The Spawn Storm and the CPU Meltdown
On cold boot, Hindsight spawned four daemon instances. Same port, same config, four PIDs fighting over the embedded PostgreSQL. Combined RSS hit 5.2GB. This happened silently — nothing in the agent's output indicated the memory backend was melting down.
Then there were the eval runs. When I ran batch skill evaluations at --parallel 4, every concurrent session was calling hindsight_retain() 6-8 times per turn. That's 24-32 embedding inference calls hitting a single daemon simultaneously. The bridge host's CPU spiked past 2000% and stayed there. The daemon didn't crash — it just saturated, queuing requests and burning cycles while the agent appeared to work normally.
Twice the OOM killer stepped in. 1.8GB RSS the first time, 2GB the second. The hindsight-api process was silently killed mid-operation, and the agent continued running as if nothing had happened — because Hermes treats Hindsight as non-critical. Memory writes fail, the agent shrugs, you don't notice until you search for a fact that was never stored.
Retention Triage: What's Worth Remembering
The fix wasn't to reduce parallelism or add more CPU. It was to stop storing garbage.
Before the triage, the agent was retaining everything. Every IP address lookup. Every transient error. Every tool output from every eval iteration. "Gateway returned 503 at 14:22 UTC" — stored. The same host IP — stored four times with slightly different wording. The store filled with noise, and the noise degraded recall quality. Search returned irrelevant memories because the embedding space was cluttered with ephemera.
I added a retention triage rule to every profile's SOUL.md. Before storing, the agent asks: will I need this in a week? Stable infrastructure facts — host locations, service ports, dependency chains — always get stored. Session-specific context — error messages, timing data, one-off commands — almost never does.

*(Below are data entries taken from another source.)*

-- pv_equiv track=rewrite | github.com/Ryeong-j/Programmers_Codingtest | 프로그래머스/0/181864. 문자열 바꿔서 찾기/문자열 바꿔서 찾기.py | solution
-- ===== SOURCE A (Python) =====
-- def solution(m, pat):
--     a=''
--     for i in m:
--         if i == 'A':
--             a+='B'
--         else:
--             a+='A'
--
--
--     if pat in a:
--         return 1
--     else:
--         return 0
-- ===== SOURCE B (Python) =====
-- def solution(m, pat):
--     # sliding-suffix search over m directly; no transformed string is built
--     def window_match(p, s):
--         for pc, sc in zip(p, s):
--             if not ((pc == 'B' and sc == 'A') or (pc == 'A' and sc != 'A')):
--                 return False
--         return True
--     s = m
--     while len(s) >= len(pat):
--         if window_match(pat, s):
--             return 1
--         s = s[1:]
--     return 0
-- ===== Notes on version B (the rewrite author's own statement) =====
-- stated objective: faster
-- what changed: B replaces A's build-the-whole-transformed-string-then-'in' with a direct sliding-window search over m that compares pat against the transformed characters on the fly, keeping no intermediate string.
import Mathlib
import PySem

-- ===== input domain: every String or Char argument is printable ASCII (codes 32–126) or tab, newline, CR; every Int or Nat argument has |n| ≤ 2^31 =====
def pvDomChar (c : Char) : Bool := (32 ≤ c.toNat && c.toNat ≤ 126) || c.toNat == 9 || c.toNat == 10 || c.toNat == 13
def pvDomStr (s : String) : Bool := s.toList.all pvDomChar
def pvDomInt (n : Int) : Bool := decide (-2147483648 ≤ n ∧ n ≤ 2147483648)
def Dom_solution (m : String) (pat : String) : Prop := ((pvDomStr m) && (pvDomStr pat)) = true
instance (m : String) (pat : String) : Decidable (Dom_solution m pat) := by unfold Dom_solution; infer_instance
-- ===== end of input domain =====

-- B replaces A's transformed-string-plus-`in` with a direct sliding-window search over m (alternative decomposition, no intermediate string).


-- ===== PORT A =====
-- a = ''; for i in m: a += 'B' if i == 'A' else 'A'; return 1 if pat in a else 0
def solution (m : String) (pat : String) : Int :=
  let a : List Char := m.toList.foldl (fun a i => a ++ [if i == 'A' then 'B' else 'A']) []
  if PySem.Chars.isIn pat.toList a then 1 else 0

-- ===== PORT B =====
-- window_match(p, s): every zipped pair must satisfy the swapped-character test
def pvWindowMatch (p s : List Char) : Bool :=
  (p.zip s).all (fun z => (z.1 == 'B' && z.2 == 'A') || (z.1 == 'A' && !(z.2 == 'A')))

-- while len(s) >= len(pat): if window_match(pat, s): return 1; s = s[1:]; return 0
def pvSlide (pat : List Char) : List Char → Int
  | [] => if pat.length ≤ 0 then (if pvWindowMatch pat [] then 1 else 0) else 0
  | c :: cs =>
      if pat.length ≤ cs.length + 1 then
        (if pvWindowMatch pat (c :: cs) then 1 else pvSlide pat cs)
      else 0

def solution_alt (m : String) (pat : String) : Int :=
  pvSlide pat.toList m.toList

-- ===== PRECONDITION & SPEC =====
def Spec_solution (m : String) (pat : String) (out : Int) : Prop := out = solution_alt m pat
instance (m : String) (pat : String) (out : Int) : Decidable (Spec_solution m pat out) := by unfold Spec_solution; infer_instance

-- ===== CLAIM (what is proved, stated in full; the proofs are below) =====
def Claim_equal_solution : Prop := ∀ (m : String) (pat : String), Dom_solution m pat → Spec_solution m pat (solution m pat)

-- ===== LEMMAS AND PROOFS =====

-- the A/B swap applied to one character of m
def pvFlip (c : Char) : Char := if c == 'A' then 'B' else 'A'

-- one zipped pair passes B's test iff the pattern char equals the flipped text char
theorem pvPair_eq (pc sc : Char) :
    ((pc == 'B' && sc == 'A') || (pc == 'A' && !(sc == 'A'))) = (pc == pvFlip sc) := by
  by_cases h : sc = 'A'
  · simp [pvFlip, h]
  · have hb : (sc == 'A') = false := by simpa using h
    simp [pvFlip, hb]

-- window_match is exactly "pat is a prefix of the flipped window" when the window is long enough
theorem pvWindowMatch_iff (p : List Char) (s : List Char) (h : p.length ≤ s.length) :
    pvWindowMatch p s = true ↔ p <+: s.map pvFlip := by
  induction p generalizing s with
  | nil => simp [pvWindowMatch]
  | cons pc ps ih =>
    cases s with
    | nil => simp at h
    | cons sc ss =>
      simp only [pvWindowMatch, List.zip_cons_cons, List.all_cons, Bool.and_eq_true,
        List.map_cons, List.cons_prefix_cons]
      rw [pvPair_eq]
      simp only [Nat.succ_le_succ_iff, List.length_cons] at h
      constructor
      · rintro ⟨h1, h2⟩
        exact ⟨by simpa using h1, (ih ss (by omega)).mp h2⟩
      · rintro ⟨h1, h2⟩
        exact ⟨by simpa using h1, (ih ss (by omega)).mpr h2⟩

-- the sliding loop computes "is pat an infix of the flipped m"
theorem pvSlide_eq (p : List Char) (s : List Char) :
    pvSlide p s = if p <:+: s.map pvFlip then 1 else 0 := by
  induction s with
  | nil =>
    cases p with
    | nil => simp [pvSlide, pvWindowMatch]
    | cons pc ps => simp [pvSlide]
  | cons c cs ih =>
    by_cases h : p.length ≤ cs.length + 1
    · rw [pvSlide, if_pos h]
      have hlen : p.length ≤ (c :: cs).length := by simpa using h
      by_cases hw : pvWindowMatch p (c :: cs) = true
      · have hpre : p <+: (c :: cs).map pvFlip := (pvWindowMatch_iff p (c :: cs) hlen).mp hw
        rw [if_pos hw, if_pos hpre.isInfix]
      · have hnpre : ¬ p <+: (c :: cs).map pvFlip :=
          fun hp => hw ((pvWindowMatch_iff p (c :: cs) hlen).mpr hp)
        rw [if_neg hw, ih]
        by_cases hi : p <:+: cs.map pvFlip
        · rw [if_pos hi, if_pos]
          simpa [List.infix_cons_iff] using Or.inr hi
        · rw [if_neg hi, if_neg]
          simp only [List.map_cons, List.infix_cons_iff]
          rintro (hp | hi') 
          · exact hnpre (by simpa using hp)
          · exact hi hi'
    · rw [pvSlide, if_neg h, if_neg]
      intro hi
      have := hi.length_le
      simp at this
      omega

-- ===== VERDICT (by name: the statement is the Claim_ definition above) =====
theorem solution_spec : Claim_equal_solution := by
  intro m pat _
  unfold Spec_solution solution solution_alt
  rw [PySem.List.foldl_append_singleton_eq_map, List.nil_append]
  have hmap : List.map (fun i => if i == 'A' then 'B' else 'A') m.toList
      = List.map pvFlip m.toList := rfl
  rw [hmap, pvSlide_eq]
  by_cases h : pat.toList <:+: m.toList.map pvFlip
  · rw [if_pos h, if_pos ((PySem.Chars.isIn_iff_infix _ _).mpr h)]
  · rw [if_neg h, if_neg (fun hc => h ((PySem.Chars.isIn_iff_infix _ _).mp hc))]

The result: ~75-80% fewer retention calls during batch workloads. The CPU spikes dropped from "melting" to "warm." Recall quality improved because the embedding space wasn't polluted with transient noise. The trade-off is that some genuinely useful facts might get dropped — but a clean store beats a complete one.
What Actually Changed
Before Hindsight, every session was a fresh start. The agent didn't remember which services ran where, which hosts were on which Proxmox node, or which SSH key unlocked which container. I answered the same infrastructure questions over and over.

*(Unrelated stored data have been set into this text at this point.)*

-- pv_equiv track=rewrite | github.com/kksusa/PTHN_DP_SMNR_2 | task_1.py | show_hex
-- ===== SOURCE A (Python) =====
-- def show_hex(number):
--     quotient = None
--     result = []
--     while number != 0:
--         quotient = number % 16
--         match quotient:
--             case 10:
--                 result.append("a")
--             case 11:
--                 result.append("b")
--             case 12:
--                 result.append("c")
--             case 13:
--                 result.append("d")
--             case 14:
--                 result.append("e")
--             case 15:
--                 result.append("f")
--             case _:
--                 result.append(str(quotient))
--         number //= 16
--     return result
-- ===== SOURCE B (Python) =====
-- def show_hex(number):
--     if number == 0:
--         return []
--     return list(reversed(format(number, 'x')))
-- ===== Notes on version B (the rewrite author's own statement) =====
-- stated objective: idiomatic
-- what changed: Replaces the manual repeated-division loop with match statement by a single built-in hex conversion format(number,'x') followed by a reversal, with an early empty-list return matching the loop that never runs.
-- outside the precondition, e.g. on show_hex(-1): A does not finish within the time limit, B returns ['1', '-']
import Mathlib
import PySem

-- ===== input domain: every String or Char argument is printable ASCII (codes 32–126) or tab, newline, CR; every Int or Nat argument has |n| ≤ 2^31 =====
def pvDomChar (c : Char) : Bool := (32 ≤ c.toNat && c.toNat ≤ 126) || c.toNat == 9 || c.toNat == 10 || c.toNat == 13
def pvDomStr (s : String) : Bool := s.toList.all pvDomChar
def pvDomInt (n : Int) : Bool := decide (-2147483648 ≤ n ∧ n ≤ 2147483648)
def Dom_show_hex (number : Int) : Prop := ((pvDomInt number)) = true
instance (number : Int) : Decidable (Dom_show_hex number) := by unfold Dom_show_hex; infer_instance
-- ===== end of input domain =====

-- B replaces A's repeated-division loop + match by the built-in hex conversion (format(number,'x')) reversed; idiomatic, same cost.

-- ===== PORT A =====
-- the match statement of A, as a helper (same cases, same order)
def showHexDigit (quotient : Int) : String :=
  if quotient = 10 then "a"
  else if quotient = 11 then "b"
  else if quotient = 12 then "c"
  else if quotient = 13 then "d"
  else if quotient = 14 then "e"
  else if quotient = 15 then "f"
  else PySem.Int.toStr quotient

-- A's while loop; fuel only makes it total (Python diverges for number < 0, excluded by Pre_)
def showHexLoop : Nat → Int → List String → List String
  | 0, _, result => result
  | fuel + 1, number, result =>
    if number = 0 then result
    else
      let quotient := PySem.Int.mod number 16
      showHexLoop fuel (PySem.Int.floordiv number 16) (result ++ [showHexDigit quotient])

def show_hex (number : Int) : List String := showHexLoop number.toNat number []

-- ===== PORT B =====
-- format(number,'x') for number > 0: most-significant-first lowercase hex chars (exact port of the library conversion)
def hexChars (n : Nat) : List Char :=
  if h : n = 0 then [] else hexChars (n / 16) ++ [Nat.digitChar (n % 16)]
decreasing_by exact Nat.div_lt_self (Nat.pos_of_ne_zero h) (by omega)

def show_hex_alt (number : Int) : List String :=
  if number = 0 then []
  else (hexChars number.toNat).reverse.map (fun c => String.mk [c])

-- ===== PRECONDITION & SPEC =====
-- Pre_ excludes number < 0: there A's while loop never terminates (number //= 16 stabilises at -1), so A returns no value.
def Pre_show_hex (number : Int) : Prop := 0 ≤ number
instance (number : Int) : Decidable (Pre_show_hex number) := by unfold Pre_show_hex; infer_instance
def pvWitness_show_hex : Int := 255

def Spec_show_hex (number : Int) (out : List String) : Prop := out = show_hex_alt number
instance (number : Int) (out : List String) : Decidable (Spec_show_hex number out) := by unfold Spec_show_hex; infer_instance

-- ===== CLAIM (what is proved, stated in full; the proofs are below) =====
def Claim_equal_show_hex : Prop := ∀ (number : Int), Dom_show_hex number → Pre_show_hex number → Spec_show_hex number (show_hex number)

-- ===== LEMMAS AND PROOFS =====

lemma showHexDigit_natCast (q : Nat) (hq : q < 16) :
    showHexDigit (q : Int) = String.mk [Nat.digitChar q] := by
  interval_cases q <;> decide

lemma showHexLoop_eq (fuel : Nat) : ∀ (n : Nat) (result : List String), n ≤ fuel →
    showHexLoop fuel (n : Int) result
      = result ++ (hexChars n).reverse.map (fun c => String.mk [c]) := by
  induction fuel with
  | zero =>
    intro n result hn
    have : n = 0 := Nat.le_zero.mp hn
    subst this
    simp [showHexLoop, hexChars]
  | succ fuel ih =>
    intro n result hn
    by_cases h0 : n = 0
    · subst h0; simp [showHexLoop, hexChars]
    · have hcast : ((n : Int) = 0) ↔ False := by simp [h0]
      rw [showHexLoop]
      simp only [hcast, if_false]
      have hm : PySem.Int.mod (n : Int) 16 = ((n % 16 : Nat) : Int) := by
        exact_mod_cast PySem.Int.mod_natCast n 16
      have hd : PySem.Int.floordiv (n : Int) 16 = ((n / 16 : Nat) : Int) := by
        exact_mod_cast PySem.Int.floordiv_natCast n 16
      rw [hm, hd]
      rw [ih (n / 16) _ (by omega)]
      rw [showHexDigit_natCast (n % 16) (Nat.mod_lt n (by omega))]
      conv_rhs => rw [hexChars]
      simp [h0, List.append_assoc]

-- ===== VERDICT (by name: the statement is the Claim_ definition above) =====
theorem show_hex_spec : Claim_equal_show_hex := by
  intro number _ hpre
  unfold Spec_show_hex show_hex show_hex_alt
  obtain ⟨m, rfl⟩ : ∃ m : Nat, number = (m : Int) :=
    ⟨number.toNat, (Int.toNat_of_nonneg hpre).symm⟩
  simp only [Int.toNat_natCast]
  rw [showHexLoop_eq m m [] le_rfl]
  by_cases h0 : m = 0
  · simp [h0, hexChars]
  · rw [if_neg (by exact_mod_cast h0)]
    simp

After Hindsight, those questions stopped.
When I say "check the Grafana dashboard," the agent recalls Grafana is on the monitoring host at port 3000, that the monitoring host is a Proxmox guest, and that it's reachable from the bridge. It follows the entity chain without asking me to fill gaps.

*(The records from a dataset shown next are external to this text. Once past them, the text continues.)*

-- pv_equiv track=rewrite | github.com/robert-haas/unified-plotting | file_generators/generate_colors.py | replace_symbols
-- ===== SOURCE A (Python) =====
-- def replace_symbols(given):
--     replacement_table = [
--         ('/', '_'),
--         (':', '.'),
--         (':', '.'),
--         ('/', '_'),
--         (' ', '_'),
--         ("'", ''),
--     ]
--     for source, target in replacement_table:
--         given = given.replace(source, target)
--     return given
-- ===== SOURCE B (Python) =====
-- _MAPPING = {'/': '_', ':': '.', ' ': '_', "'": ''}
--
--
-- def replace_symbols(given):
--     return ''.join(_MAPPING.get(ch, ch) for ch in given)
-- ===== Notes on version B (the rewrite author's own statement) =====
-- stated objective: simpler
-- what changed: Replaces six sequential full-string .replace scans with one character-level pass that looks each character up in a translation dict and joins the results.
import Mathlib
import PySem

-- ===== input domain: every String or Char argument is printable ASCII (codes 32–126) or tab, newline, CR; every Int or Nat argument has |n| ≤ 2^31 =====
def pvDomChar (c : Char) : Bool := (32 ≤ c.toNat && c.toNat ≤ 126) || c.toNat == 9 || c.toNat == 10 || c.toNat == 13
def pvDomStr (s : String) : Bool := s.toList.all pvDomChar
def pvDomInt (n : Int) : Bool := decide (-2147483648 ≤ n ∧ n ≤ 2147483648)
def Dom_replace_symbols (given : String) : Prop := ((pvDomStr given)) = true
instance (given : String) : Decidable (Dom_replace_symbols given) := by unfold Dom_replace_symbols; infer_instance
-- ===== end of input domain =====

-- B replaces A's six sequential full-string .replace scans with a single character-level
-- pass using a translation dict (objective: simpler).

-- ===== PORT A =====
-- for source, target in replacement_table: given = given.replace(source, target)
def replace_symbols (given : String) : String :=
  let replacement_table : List (String × String) :=
    [("/", "_"), (":", "."), (":", "."), ("/", "_"), (" ", "_"), ("'", "")]
  replacement_table.foldl (fun g st => PySem.Str.replace g st.1 st.2) given

-- ===== PORT B =====
-- module-level translation dict {'/': '_', ':': '.', ' ': '_', "'": ''}
def pvMapping : PySem.Dict Char String :=
  ((((PySem.Dict.empty).insert '/' "_").insert ':' ".").insert ' ' "_").insert '\'' ""

-- ''.join(_MAPPING.get(ch, ch) for ch in given)
def replace_symbols_alt (given : String) : String :=
  PySem.Str.join "" (given.toList.map (fun ch => (pvMapping.get? ch).getD (String.ofList [ch])))

-- ===== PRECONDITION & SPEC =====
def Spec_replace_symbols (given : String) (out : String) : Prop := out = replace_symbols_alt given
instance (given : String) (out : String) : Decidable (Spec_replace_symbols given out) := by unfold Spec_replace_symbols; infer_instance

-- ===== CLAIM (what is proved, stated in full; the proofs are below) =====
def Claim_equal_replace_symbols : Prop := ∀ (given : String), Dom_replace_symbols given → Spec_replace_symbols given (replace_symbols given)

-- ===== LEMMAS AND PROOFS =====

-- replace.go with a single-character pattern is a flatMap, for sufficient fuel
theorem pv_go_single (a : Char) (new : List Char) :
    ∀ (l acc : List Char) (fuel : Nat), l.length ≤ fuel →
      PySem.Chars.replace.go [a] new fuel l acc
        = acc.reverse ++ l.flatMap (fun c => if c = a then new else [c]) := by
  intro l
  induction l with
  | nil =>
      intro acc fuel _
      cases fuel <;> simp [PySem.Chars.replace.go]
  | cons c t ih =>
      intro acc fuel hf
      cases fuel with
      | zero => simp at hf
      | succ fuel =>
        rw [PySem.Chars.replace.go.eq_def]
        by_cases hc : c = a
        · subst hc
          have hpre : List.isPrefixOf [c] (c :: t) = true := by
            simp [List.isPrefixOf]
          simp only [hpre, if_pos, List.length_cons, List.length_nil,
            List.drop_succ_cons, List.drop_zero, List.flatMap_cons]
          rw [ih _ _ (by simpa using Nat.le_of_succ_le_succ hf)]
          simp
        · have hpre : List.isPrefixOf [a] (c :: t) = false := by
            simp [List.isPrefixOf]
            exact fun h => hc h.symm
          simp only [hpre, Bool.false_eq_true, if_neg, not_false_iff, List.flatMap_cons]
          rw [ih _ _ (by simpa using Nat.le_of_succ_le_succ hf)]
          simp [hc]

-- single-character replace is a flatMap
theorem pv_replace_single (s : List Char) (a : Char) (new : List Char) :
    PySem.Chars.replace s [a] new = s.flatMap (fun c => if c = a then new else [c]) := by
  rw [PySem.Chars.replace]
  simp only [List.isEmpty_cons, Bool.false_eq_true, if_neg, not_false_iff]
  simpa using pv_go_single a new s [] s.length le_rfl

-- flatMaps compose
theorem pv_flatMap_flatMap {α : Type} (l : List α) (f g : α → List α) :
    (l.flatMap f).flatMap g = l.flatMap (fun c => (f c).flatMap g) := by
  induction l with
  | nil => rfl
  | cons x xs ih => simp [List.flatMap_cons, ih]

-- join with empty separator is flatten
theorem pv_join_nil (l : List (List Char)) : PySem.Chars.join [] l = l.flatten := by
  induction l with
  | nil => rfl
  | cons x xs ih =>
      cases xs with
      | nil => simp [PySem.Chars.join, List.intercalate]
      | cons y ys =>
          simp only [PySem.Chars.join, List.intercalate] at *
          simp [List.intersperse, List.flatten] at *
          simp [ih]

theorem replace_symbols_eq (given : String) :
    replace_symbols given = replace_symbols_alt given := by
  unfold replace_symbols replace_symbols_alt
  apply congrArg String.ofList
  simp only [PySem.Str.replace, String.toList_ofList,
    List.map_map]
  have e1 : ("/" : String).toList = ['/'] := rfl
  have e2 : (":" : String).toList = [':'] := rfl
  have e3 : (" " : String).toList = [' '] := rfl
  have e4 : ("'" : String).toList = ['\''] := rfl
  have e5 : ("_" : String).toList = ['_'] := rfl
  have e6 : ("." : String).toList = ['.'] := rfl
  have e7 : ("" : String).toList = [] := rfl
  rw [e1, e2, e3, e4, e5, e6, e7]
  rw [pv_replace_single, pv_replace_single, pv_replace_single, pv_replace_single,
    pv_replace_single, pv_replace_single]
  rw [pv_flatMap_flatMap, pv_flatMap_flatMap, pv_flatMap_flatMap, pv_flatMap_flatMap,
    pv_flatMap_flatMap]
  rw [pv_join_nil, List.flatten_eq_flatMap, List.flatMap_map]
  apply List.flatMap_congr
  intro c _
  by_cases h1 : c = '/'
  · subst h1; decide
  by_cases h2 : c = ':'
  · subst h2; decide
  by_cases h3 : c = ' '
  · subst h3; decide
  by_cases h4 : c = '\''
  · subst h4; decide
  have g1 : ('/' == c) = false := beq_eq_false_iff_ne.mpr (fun h => h1 h.symm)
  have g2 : (':' == c) = false := beq_eq_false_iff_ne.mpr (fun h => h2 h.symm)
  have g3 : (' ' == c) = false := beq_eq_false_iff_ne.mpr (fun h => h3 h.symm)
  have g4 : ('\'' == c) = false := beq_eq_false_iff_ne.mpr (fun h => h4 h.symm)
  simp [h1, h2, h3, h4, pvMapping, PySem.Dict.get?, PySem.Dict.insert, PySem.Dict.empty,
    g1, g2, g3, g4]

-- ===== VERDICT (by name: the statement is the Claim_ definition above) =====
theorem replace_symbols_spec : Claim_equal_replace_symbols := by
  intro given _
  unfold Spec_replace_symbols
  exact replace_symbols_eq given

Cross-session context was the bigger win. Before, if we debugged a gateway issue on Monday and I came back Wednesday, the agent had no memory of Monday's diagnosis. Now "remember we moved the wiki container last month?" actually works. The agent retrieves the migration memory, checks the entity graph for the current location, and picks up where we left off.
Sixty-two completed tasks and the agent finally has context across conversations. Not because I built a sophisticated memory architecture — because I plugged in an open-source plugin, fought through the source-build and the spawn storms, and learned that the hard part of AI memory isn't the technology. It's deciding what's worth remembering.
What's Next
The biggest gap right now is visibility. I have no dashboard showing what's stored, how often facts are accessed, or whether recall is returning stale data. The OOM kills went unnoticed for days. The CPU saturation was invisible until I SSH'd in and ran htop. A simple Grafana panel — memory count, access frequency, search hit rates — would catch problems before the agent's behavior degrades.
Longer term, I want to add memory decay. Facts that are never accessed should deprioritize over time. The NetAlertX hostname quirk is worth keeping forever. A gateway 503 from three weeks ago is not. The current store treats them equally.
But those are problems for another week. For now, my agent remembers which services run where and how to reach them — without being told every time. It only took an embedded PostgreSQL, a source-built pgvector, a root-user initdb workaround, and two OOM kills to get there.